-- pv_equiv track=rewrite | github.com/gregorulm/advent_of_code_2016 | 07/part2.py | findABA
-- ===== SOURCE A (Python) =====
-- def findABA(s, acc):
--
--     if len(s) <= 2:
--         return acc
--
--     else:
--         top = s[0:3]
--         if top[0] == top[2] and top[0] != top[1]:
--             return findABA(s[1:], acc + [top])
--
--         else:
--             return findABA(s[1:], acc)
-- ===== SOURCE B (Python) =====
-- def findABA(s, acc):
--     res = list(acc)
--     for i in range(len(s) - 2):
--         if s[i] == s[i + 2] and s[i] != s[i + 1]:
--             res.append(s[i:i + 3])
--     return res
-- ===== Notes on version B (the rewrite author's own statement) =====
-- stated objective: faster
-- what changed: Replaced the tail recursion that repeatedly slices the remaining string (each s[1:] copies, O(n^2) total) with one iterative indexed pass appending matches to a list.
import Mathlib
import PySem

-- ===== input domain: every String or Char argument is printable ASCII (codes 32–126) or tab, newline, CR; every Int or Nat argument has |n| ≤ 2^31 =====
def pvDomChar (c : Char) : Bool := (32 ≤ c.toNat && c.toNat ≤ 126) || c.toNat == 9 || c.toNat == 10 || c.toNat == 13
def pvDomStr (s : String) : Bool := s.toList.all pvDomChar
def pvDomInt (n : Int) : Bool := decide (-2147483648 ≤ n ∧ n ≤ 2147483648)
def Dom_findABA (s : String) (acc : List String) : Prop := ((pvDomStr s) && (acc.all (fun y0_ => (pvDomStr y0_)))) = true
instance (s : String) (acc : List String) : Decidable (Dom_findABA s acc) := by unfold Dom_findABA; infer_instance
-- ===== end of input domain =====

-- B replaces A's slice-and-recurse scan by one iterative indexed pass (asymptotically faster in Python); return values proved equal.

-- ===== PORT A =====
-- A recurses on the string, peeling one character per call; `len(s) <= 2` is exactly
-- the failure of the three-character pattern, so the match on three leading chars is
-- the same branch order. s[0:3] = [a,b,c]; s[1:] = b::c::rest.
def findABAgoA : List Char → List String → List String
  | a :: b :: c :: rest, acc =>
      if a = c ∧ a ≠ b then findABAgoA (b :: c :: rest) (acc ++ [String.ofList [a, b, c]])
      else findABAgoA (b :: c :: rest) acc
  | _, acc => acc

def findABA (s : String) (acc : List String) : List String :=
  findABAgoA s.toList acc

-- ===== PORT B =====
-- loop body of Source B: s[i], s[i+1], s[i+2] are in range for i < len(s)-2, so getD's
-- default is never used; s[i:i+3] = (l.drop i).take 3 (exact for these in-range indices).
def findABAstep (l : List Char) (res : List String) (i : Nat) : List String :=
  if l.getD i ' ' = l.getD (i + 2) ' ' ∧ l.getD i ' ' ≠ l.getD (i + 1) ' '
  then res ++ [String.ofList ((l.drop i).take 3)] else res

def findABA_alt (s : String) (acc : List String) : List String :=
  (List.range (s.toList.length - 2)).foldl (findABAstep s.toList) acc

-- ===== PRECONDITION & SPEC =====
def Spec_findABA (s : String) (acc : List String) (out : List String) : Prop := out = findABA_alt s acc
instance (s : String) (acc : List String) (out : List String) : Decidable (Spec_findABA s acc out) := by unfold Spec_findABA; infer_instance

-- ===== CLAIM (what is proved, stated in full; the proofs are below) =====
def Claim_equal_findABA : Prop := ∀ (s : String) (acc : List String), Dom_findABA s acc → Spec_findABA s acc (findABA s acc)

-- ===== LEMMAS AND PROOFS =====

theorem findABAstep_shift (a : Char) (t : List Char) (res : List String) (i : Nat) :
    findABAstep (a :: t) res (i + 1) = findABAstep t res i := by
  simp [findABAstep]

theorem findABAgoA_eq_fold : ∀ (l : List Char) (acc : List String),
    findABAgoA l acc = (List.range (l.length - 2)).foldl (findABAstep l) acc := by
  intro l
  induction l with
  | nil => intro acc; simp [findABAgoA]
  | cons a t ih =>
    intro acc
    match t with
    | [] => simp [findABAgoA]
    | [b] => simp [findABAgoA]
    | b :: c :: rest =>
      have hlen : (a :: b :: c :: rest).length - 2 = rest.length + 1 := by
        simp
      rw [hlen, List.range_succ_eq_map, List.foldl_cons, List.foldl_map]
      have hshift : ∀ (res : List String),
          (List.range rest.length).foldl
            (fun r i => findABAstep (a :: b :: c :: rest) r (Nat.succ i)) res
          = (List.range rest.length).foldl (findABAstep (b :: c :: rest)) res := by
        intro res
        simp only [Nat.succ_eq_add_one, findABAstep_shift]
      have hstep0 : findABAstep (a :: b :: c :: rest) acc 0 =
          if a = c ∧ a ≠ b then acc ++ [String.ofList [a, b, c]] else acc := by
        simp [findABAstep]
      have htail : (b :: c :: rest).length - 2 = rest.length := by simp
      rw [hshift, hstep0]
      by_cases h : a = c ∧ a ≠ b
      · rw [if_pos h]
        rw [show findABAgoA (a :: b :: c :: rest) acc
              = findABAgoA (b :: c :: rest) (acc ++ [String.ofList [a, b, c]]) from by
            conv_lhs => rw [findABAgoA]
            rw [if_pos h]]
        rw [ih, htail]
      · rw [if_neg h]
        rw [show findABAgoA (a :: b :: c :: rest) acc
              = findABAgoA (b :: c :: rest) acc from by
            conv_lhs => rw [findABAgoA]
            rw [if_neg h]]
        rw [ih, htail]

-- ===== VERDICT (by name: the statement is the Claim_ definition above) =====
theorem findABA_spec : Claim_equal_findABA := by
  intro s acc _
  show findABA s acc = findABA_alt s acc
  rw [findABA, findABA_alt, findABAgoA_eq_fold]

(WHAT THE TASK REQUIRES): The expected answer is a copy of every line in the entries that holds the word "have".

(SOLVED PROBLEM):
      have hlen : (a :: b :: c :: rest).length - 2 = rest.length + 1 := by
      have hshift : ∀ (res : List String),
      have hstep0 : findABAstep (a :: b :: c :: rest) acc 0 =
      have htail : (b :: c :: rest).length - 2 = rest.length := by simp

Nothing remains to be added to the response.